Das aber wird der Leistung und den Chancen von Daimler nicht gerecht. Klar, Frontmann Dieter Zetsche hat mit dem markigen Spruch "Das Beste oder nichts" enorm hohe Erwartungen geschürt. Bis jetzt hat der Konzern aber auch geliefert. Wer noch vor Jahren über die Zielvorgabe gelächelt hatte, die im Wettbewerb mit der deutschen Premiumkonkurrenz hinter BMW und Audi auf Rang 3 zurückgefallene Stuttgarter Marke wolle bis 2020 wieder die Führungsrolle in dem Marktsegment übernehmen, muss heute konstatieren, dass Daimler auf bestem Weg dorthin ist.
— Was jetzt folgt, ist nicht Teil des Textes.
-- pv_equiv track=rewrite | github.com/StoyanStoyanov1/Python-Fundamental | second_way/list_advanced/more_exercises/take_or_skip_rope.py | take_or_skip
-- ===== SOURCE A (Python) =====
-- def take_or_skip(text):
--     numbers_list = [digit for digit in text if digit.isdigit()]
--     non_numbers = [symbol for symbol in text if not symbol.isdigit()]
--     result = []
--
--     for index, digit in enumerate(numbers_list):
--         if index % 2 == 0:
--             if int(digit) != 0:
--                 for _ in range(int(digit)):
--                     if len(non_numbers) == 0:
--                         break
--                     result.append(non_numbers.pop(0))
--
--         else:
--             if int(digit) != 0:
--                 for _ in range(int(digit)):
--                     if len(non_numbers) == 0:
--                         break
--                     non_numbers.pop(0)
--
--     return "".join(result)
-- ===== SOURCE B (Python) =====
-- def take_or_skip(text):
--     numbers_list = [c for c in text if c.isdigit()]
--     non_numbers = [c for c in text if not c.isdigit()]
--     out = []
--     pos = 0
--     for index, digit in enumerate(numbers_list):
--         n = int(digit)
--         if index % 2 == 0:
--             out.append(''.join(non_numbers[pos:pos + n]))
--         pos += n
--     return ''.join(out)
-- ===== Notes on version B (the rewrite author's own statement) =====
-- stated objective: simpler
-- what changed: The destructive inner range/pop(0)/break loops are replaced by an advancing position pointer with one clamped slice per even-indexed digit, so non_numbers is never mutated.
import Mathlib
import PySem

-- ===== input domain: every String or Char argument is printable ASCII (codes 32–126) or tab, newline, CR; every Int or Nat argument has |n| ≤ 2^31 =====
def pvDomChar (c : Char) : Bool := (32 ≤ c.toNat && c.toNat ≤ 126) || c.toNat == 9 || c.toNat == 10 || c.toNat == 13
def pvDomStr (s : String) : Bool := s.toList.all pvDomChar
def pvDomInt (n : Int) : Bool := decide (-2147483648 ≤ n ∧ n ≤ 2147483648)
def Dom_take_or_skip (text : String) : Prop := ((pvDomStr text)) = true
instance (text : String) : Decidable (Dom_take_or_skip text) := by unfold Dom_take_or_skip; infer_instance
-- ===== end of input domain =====

-- B replaces A's destructive pop(0)/break inner loops by a position pointer with one
-- clamped slice per digit (objective: simpler; no mutation of non_numbers).

-- ===== PORT A =====
-- int(digit) for a single char that passed isdigit (ASCII): its value is c.toNat - 48 (exact on Dom).
def pvDigitVal (c : Char) : Nat := c.toNat - 48

-- inner loop of the even branch: range(int(digit)) popping non_numbers[0] into result, break on empty
def pvPopTake : Nat → List Char → List Char → List Char × List Char
  | 0, ns, res => (ns, res)
  | _ + 1, [], res => ([], res)
  | k + 1, c :: ns, res => pvPopTake k ns (res ++ [c])

-- inner loop of the odd branch: range(int(digit)) popping non_numbers[0] and discarding, break on empty
def pvPopSkip : Nat → List Char → List Char
  | 0, ns => ns
  | _ + 1, [] => []
  | k + 1, _ :: ns => pvPopSkip k ns

-- the outer 'for index, digit in enumerate(numbers_list)' loop, state = (non_numbers, result)
def pvLoopA : List Char → Nat → List Char → List Char → List Char
  | [], _, _, res => res
  | d :: ds, i, ns, res =>
    if i % 2 == 0 then
      if pvDigitVal d ≠ 0 then
        let p := pvPopTake (pvDigitVal d) ns res
        pvLoopA ds (i + 1) p.1 p.2
      else pvLoopA ds (i + 1) ns res
    else
      if pvDigitVal d ≠ 0 then pvLoopA ds (i + 1) (pvPopSkip (pvDigitVal d) ns) res
      else pvLoopA ds (i + 1) ns res

def take_or_skip (text : String) : String :=
  let numbers_list := text.toList.filter (fun c => PySem.Chars.isdigit c)
  let non_numbers := text.toList.filter (fun c => !PySem.Chars.isdigit c)
  String.ofList (pvLoopA numbers_list 0 non_numbers [])

-- ===== PORT B =====
-- Source B's loop: pos pointer, chunk = non_numbers[pos:pos+n] appended on even index, pos += n always
def pvLoopB : List Char → Nat → Nat → List Char → List (List Char)
  | [], _, _, _ => []
  | d :: ds, i, pos, rest =>
    let n := pvDigitVal d
    if i % 2 == 0 then
      PySem.List.slice rest (some (pos : Int)) (some ((pos : Int) + (n : Int))) ::
        pvLoopB ds (i + 1) (pos + n) rest
    else pvLoopB ds (i + 1) (pos + n) rest

def take_or_skip_alt (text : String) : String :=
  let numbers_list := text.toList.filter (fun c => PySem.Chars.isdigit c)
  let non_numbers := text.toList.filter (fun c => !PySem.Chars.isdigit c)
  String.ofList ((pvLoopB numbers_list 0 0 non_numbers).flatten)

-- ===== PRECONDITION & SPEC =====
def Spec_take_or_skip (text : String) (out : String) : Prop := out = take_or_skip_alt text
instance (text : String) (out : String) : Decidable (Spec_take_or_skip text out) := by unfold Spec_take_or_skip; infer_instance

-- ===== CLAIM (what is proved, stated in full; the proofs are below) =====
def Claim_equal_take_or_skip : Prop := ∀ (text : String), Dom_take_or_skip text → Spec_take_or_skip text (take_or_skip text)

-- ===== LEMMAS AND PROOFS =====

theorem pvPopTake_eq (n : Nat) : ∀ (ns res : List Char),
    pvPopTake n ns res = (ns.drop n, res ++ ns.take n) := by
  induction n with
  | zero => intro ns res; simp [pvPopTake]
  | succ k ih =>
    intro ns res
    cases ns with
    | nil => simp [pvPopTake]
    | cons c ns => simp [pvPopTake, ih]

theorem pvPopSkip_eq (n : Nat) : ∀ (ns : List Char), pvPopSkip n ns = ns.drop n := by
  induction n with
  | zero => intro ns; simp [pvPopSkip]
  | succ k ih =>
    intro ns
    cases ns with
    | nil => simp [pvPopSkip]
    | cons c ns => simp [pvPopSkip, ih]

theorem pvLoop_eq (ds : List Char) : ∀ (i pos : Nat) (res : List Char) (L : List Char),
    pvLoopA ds i (L.drop pos) res = res ++ (pvLoopB ds i pos L).flatten := by
  induction ds with
  | nil => intro i pos res L; simp [pvLoopA, pvLoopB]
  | cons d ds ih =>
    intro i pos res L
    have hdd : (L.drop pos).drop (pvDigitVal d) = L.drop (pos + pvDigitVal d) := by
      rw [List.drop_drop]
    by_cases hi : i % 2 == 0
    · by_cases hd : pvDigitVal d ≠ 0
      · simp only [pvLoopA, pvLoopB, hi, if_true, if_pos hd]
        rw [pvPopTake_eq, PySem.List.slice_natCast_add]
        simp only [hdd, ih (i + 1) (pos + pvDigitVal d), List.flatten_cons, List.append_assoc]
      · rw [not_ne_iff] at hd
        simp only [pvLoopA, pvLoopB, hi, if_true, if_neg (by simp [hd] : ¬ pvDigitVal d ≠ 0)]
        rw [PySem.List.slice_natCast_add, hd]
        simpa using ih (i + 1) pos res L
    · by_cases hd : pvDigitVal d ≠ 0
      · simp only [pvLoopA, pvLoopB, hi, if_pos hd]
        rw [pvPopSkip_eq, hdd]
        exact ih (i + 1) (pos + pvDigitVal d) res L
      · rw [not_ne_iff] at hd
        simp only [pvLoopA, pvLoopB, hi, if_neg (by simp [hd] : ¬ pvDigitVal d ≠ 0)]
        rw [hd]
        simpa using ih (i + 1) pos res L

-- ===== VERDICT (by name: the statement is the Claim_ definition above) =====
theorem take_or_skip_spec : Claim_equal_take_or_skip := by
  intro text _
  unfold Spec_take_or_skip take_or_skip take_or_skip_alt
  have h := pvLoop_eq (text.toList.filter (fun c => PySem.Chars.isdigit c)) 0 0 []
      (text.toList.filter (fun c => !PySem.Chars.isdigit c))
  simpa using congrArg String.ofList h
-- pv_equiv track=rewrite | github.com/Xupeiyi/leetcode | OA/k_smallest_string.py | k_smallest_substring
-- ===== SOURCE A (Python) =====
-- def next_one(input_str, start, k):
--     """find the k-th 1 after start"""
--     if k == 0:
--         return start
--
--     n = len(input_str)
--     end = start + 1
--     n_ones = 0
--     while end < n and n_ones < k:
--         if input_str[end] == '1':
--             n_ones += 1
--
--             if n_ones == k:
--                 return end
--
--         end += 1
--
--     return -1
--
-- def str_cmp(str1, str2):
--     if len(str1) < len(str2):
--         return str1
--     elif len(str1) > len(str2):
--         return str2
--     else:
--         return min(str1, str2)
--
-- def k_smallest_substring(input_str, k):
--     if k == 1:
--         return "1"
--
--     i = next_one(input_str, -1, 1)
--
--     j = next_one(input_str, i, k-1)
--     ans = input_str[i:j+1]
--
--     while i < len(input_str):
--         i = next_one(input_str, i, 1)
--         j = next_one(input_str, j, 1)
--
--         # if there is no more 1 after j
--         if j == -1:
--             break
--
--         ans = str_cmp(ans, input_str[i:j+1])
--
--     return ans
-- ===== SOURCE B (Python) =====
-- def k_smallest_substring(input_str, k):
--     if k == 1:
--         return "1"
--     ones = [i for i, c in enumerate(input_str) if c == '1']
--     if k < 1 or len(ones) < k:
--         return ""
--     pairs = list(zip(ones, ones[k - 1:]))
--     best = min(b - a for a, b in pairs)
--     cands = [input_str[a:b + 1] for a, b in pairs if b - a == best]
--     return min(cands)
-- ===== Notes on version B (the rewrite author's own statement) =====
-- stated objective: faster
-- what changed: Replaces A's sliding-window loop (which repeatedly rescans the string with next_one and slices+compares a running best against every window) by a staged pipeline: collect all '1' positions once, pair each with the position k-1 ones later, take the minimal gap, and only slice and lexicographically compare the minimal-gap windows.
import Mathlib
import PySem

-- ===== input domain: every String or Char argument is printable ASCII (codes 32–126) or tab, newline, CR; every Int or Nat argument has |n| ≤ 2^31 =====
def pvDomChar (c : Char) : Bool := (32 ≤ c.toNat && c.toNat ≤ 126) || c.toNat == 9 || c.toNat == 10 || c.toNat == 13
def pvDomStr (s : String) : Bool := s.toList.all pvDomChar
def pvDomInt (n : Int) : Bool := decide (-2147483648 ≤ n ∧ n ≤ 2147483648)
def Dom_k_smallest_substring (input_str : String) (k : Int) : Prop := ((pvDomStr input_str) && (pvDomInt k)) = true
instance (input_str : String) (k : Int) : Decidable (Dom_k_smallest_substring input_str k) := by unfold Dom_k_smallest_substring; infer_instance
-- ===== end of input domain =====

-- B re-implements the k-ones smallest window by precomputing all '1' positions once and taking a
-- two-stage minimum (min gap, then lexicographic min among minimal-gap windows), instead of A's
-- rescanning sliding loop that slices and compares every window; objective: faster (constant factor).

-- ===== PORT A =====
-- while-loop of next_one: end/n_ones, scanning right while end < n and n_ones < k
def pvNextOneGo (s : List Char) (k : Int) (e : Int) (cnt : Int) : Int :=
  if h : e < (s.length : Int) ∧ cnt < k then
    if PySem.List.pyGet? s e = some '1' then
      if cnt + 1 = k then e
      else pvNextOneGo s k (e + 1) (cnt + 1)
    else pvNextOneGo s k (e + 1) cnt
  else -1
termination_by ((s.length : Int) - e).toNat
decreasing_by all_goals omega

def pvNextOne (s : List Char) (start : Int) (k : Int) : Int :=
  if k = 0 then start else pvNextOneGo s k (start + 1) 0

def pvStrCmp (s1 s2 : List Char) : List Char :=
  if s1.length < s2.length then s1
  else if s2.length < s1.length then s2
  else min s1 s2
-- pv_equiv track=rewrite | github.com/styjii/exercise_univerity | base_n°3/base.py | _set_to_number
-- ===== SOURCE A (Python) =====
-- def _set_to_number(e:str) -> int:
--     """convert character to number
--
--     Args:
--         e (str): character to convert
--
--     Returns:
--         int: number for the character
--     """
--     characters = ['A', 'B', 'C', 'D', 'E', 'F']
--     numbers = [10, 11, 12, 13, 14, 15]
--     n = len(characters)
--
--     for i in range(n):
--         if e == characters[i]:
--             return numbers[i]
--     return -1
-- ===== SOURCE B (Python) =====
-- def _set_to_number(e: str) -> int:
--     """convert character to number (closed-form: range check + ord arithmetic)"""
--     if len(e) == 1 and 'A' <= e <= 'F':
--         return ord(e) - 55
--     return -1
-- ===== Notes on version B (the rewrite author's own statement) =====
-- stated objective: simpler
-- what changed: Replaced the parallel-list linear scan with a closed-form character-code computation: a single-character A-F range guard plus ord(e)-55, no lists and no loop.
import Mathlib
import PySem

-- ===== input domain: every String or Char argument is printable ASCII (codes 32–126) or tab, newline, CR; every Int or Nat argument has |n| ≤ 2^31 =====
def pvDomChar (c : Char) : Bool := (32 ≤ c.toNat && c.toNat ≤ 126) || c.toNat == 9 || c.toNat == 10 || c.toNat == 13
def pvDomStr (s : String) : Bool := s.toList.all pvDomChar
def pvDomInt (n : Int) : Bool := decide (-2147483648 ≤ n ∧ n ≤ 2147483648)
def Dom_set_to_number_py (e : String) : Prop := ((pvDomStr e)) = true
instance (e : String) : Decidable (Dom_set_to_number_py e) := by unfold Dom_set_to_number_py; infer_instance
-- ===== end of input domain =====

-- B replaces A's parallel-list scan by a closed-form single-char A–F range check and code arithmetic (simpler).

-- ===== PORT A =====
-- loop 'for i in range(n): if e == characters[i]: return numbers[i]' over the zipped tables
def setToNumberScan (table : List (String × Int)) (e : String) : Int :=
  match table with
  | [] => -1
  | (c, n) :: rest => if e = c then n else setToNumberScan rest e

def set_to_number_py (e : String) : Int :=
  setToNumberScan [("A", 10), ("B", 11), ("C", 12), ("D", 13), ("E", 14), ("F", 15)] e

-- ===== PORT B =====
def set_to_number_py_alt (e : String) : Int :=
  match e.toList with
  | [c] => if 'A' ≤ c ∧ c ≤ 'F' then (c.toNat : Int) - 55 else -1
  | _ => -1

-- ===== PRECONDITION & SPEC =====
def Spec_set_to_number_py (e : String) (out : Int) : Prop := out = set_to_number_py_alt e
instance (e : String) (out : Int) : Decidable (Spec_set_to_number_py e out) := by unfold Spec_set_to_number_py; infer_instance

-- ===== CLAIM (what is proved, stated in full; the proofs are below) =====
def Claim_equal_set_to_number_py : Prop := ∀ (e : String), Dom_set_to_number_py e → Spec_set_to_number_py e (set_to_number_py e)

-- ===== LEMMAS AND PROOFS =====
theorem str_eq_iff_toList (e s : String) : (e = s) ↔ e.toList = s.toList := by
  constructor
  · intro h; rw [h]
  · intro h; exact String.ext (by simpa using h)

-- ===== VERDICT (by name: the statement is the Claim_ definition above) =====
theorem set_to_number_py_spec : Claim_equal_set_to_number_py := by
  intro e _
  unfold Spec_set_to_number_py set_to_number_py set_to_number_py_alt
  simp only [setToNumberScan, str_eq_iff_toList]
  match h : e.toList with
  | [] => simp only [h]; decide
  | [c] =>
    have hA : ([c] = "A".toList) ↔ c = 'A' := by constructor <;> simp_all
    have hB : ([c] = "B".toList) ↔ c = 'B' := by constructor <;> simp_all
    have hC : ([c] = "C".toList) ↔ c = 'C' := by constructor <;> simp_all
    have hD : ([c] = "D".toList) ↔ c = 'D' := by constructor <;> simp_all
    have hE : ([c] = "E".toList) ↔ c = 'E' := by constructor <;> simp_all
    have hF : ([c] = "F".toList) ↔ c = 'F' := by constructor <;> simp_all
    simp only [hA, hB, hC, hD, hE, hF]
    by_cases h1 : c = 'A'; · subst h1; decide
    by_cases h2 : c = 'B'; · subst h2; decide
    by_cases h3 : c = 'C'; · subst h3; decide
    by_cases h4 : c = 'D'; · subst h4; decide
    by_cases h5 : c = 'E'; · subst h5; decide
    by_cases h6 : c = 'F'; · subst h6; decide
    simp only [h1, h2, h3, h4, h5, h6, if_false]
    rw [if_neg]
    rintro ⟨hle1, hle2⟩
    have charEq : ∀ (d : Char), c.toNat = d.toNat → c = d := fun d hh =>
      Char.ext (UInt32.toNat_inj.mp hh)
    have a1 := UInt32.le_iff_toNat_le.mp (Char.le_def.mp hle1)
    have a2 := UInt32.le_iff_toNat_le.mp (Char.le_def.mp hle2)
    have b1 : ('A' : Char).val.toNat = 65 := by decide
    have b2 : ('F' : Char).val.toNat = 70 := by decide
    rw [b1] at a1; rw [b2] at a2
    have vA : ('A' : Char).toNat = 65 := by decide
    have vB : ('B' : Char).toNat = 66 := by decide
    have vC : ('C' : Char).toNat = 67 := by decide
    have vD : ('D' : Char).toNat = 68 := by decide
    have vE : ('E' : Char).toNat = 69 := by decide
    have vF : ('F' : Char).toNat = 70 := by decide
    have e1 : c.toNat ≠ 65 := fun hh => h1 (charEq 'A' (by rw [hh, vA]))
    have e2 : c.toNat ≠ 66 := fun hh => h2 (charEq 'B' (by rw [hh, vB]))
    have e3 : c.toNat ≠ 67 := fun hh => h3 (charEq 'C' (by rw [hh, vC]))
    have e4 : c.toNat ≠ 68 := fun hh => h4 (charEq 'D' (by rw [hh, vD]))
    have e5 : c.toNat ≠ 69 := fun hh => h5 (charEq 'E' (by rw [hh, vE]))
    have e6 : c.toNat ≠ 70 := fun hh => h6 (charEq 'F' (by rw [hh, vF]))
    have hv : c.toNat = c.val.toNat := rfl
    rw [hv] at e1 e2 e3 e4 e5 e6
    omega
  | c :: d :: rest => simp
VWs Premiummarke Audi ist schon überholt, im Kerngeschäft ist Mercedes BMW auf den Fersen.

Und Zetsche kann weiter auf das starke Momentum des Konzerns dank der jüngsten Modellpalette im Konkurrenzvergleich und des noch immer bestehenden Nachholpotenzials im größten Automarkt China bauen. Auch wenn wegen weiter steigender Investitionen zur Zukunftssicherung und zur weiteren Steigerung der Effizienz das operative Ergebnis dieses Jahr nur leicht zulegen dürfte und die Umsatzrendite vielleicht von ihrem letztjährigen Hoch von 10% wieder etwas herunterkommen sollte, bleibt festzuhalten: Daimler schaltet keinen Gang zurück. Das erreichte Spitzentempo auch in der Modelloffensive soll gehalten werden.

Vom Rekordergebnis 2015 bleibt für jeden etwas. Die Aktionäre werden mit einer um ein Drittel höheren Dividende von insgesamt 3,5 Mrd. Euro verwöhnt, an die im Inland berechtigten Beschäftigen wird mit 700 Mill. Euro so viel wie noch nie verteilt - da wird die VW-Belegschaft Augen machen! - und ins Pensionsvermögen wird eine weitere Milliarde gesteckt. Und eine Dividendenrendite von über 5% ist auch nicht von Pappe.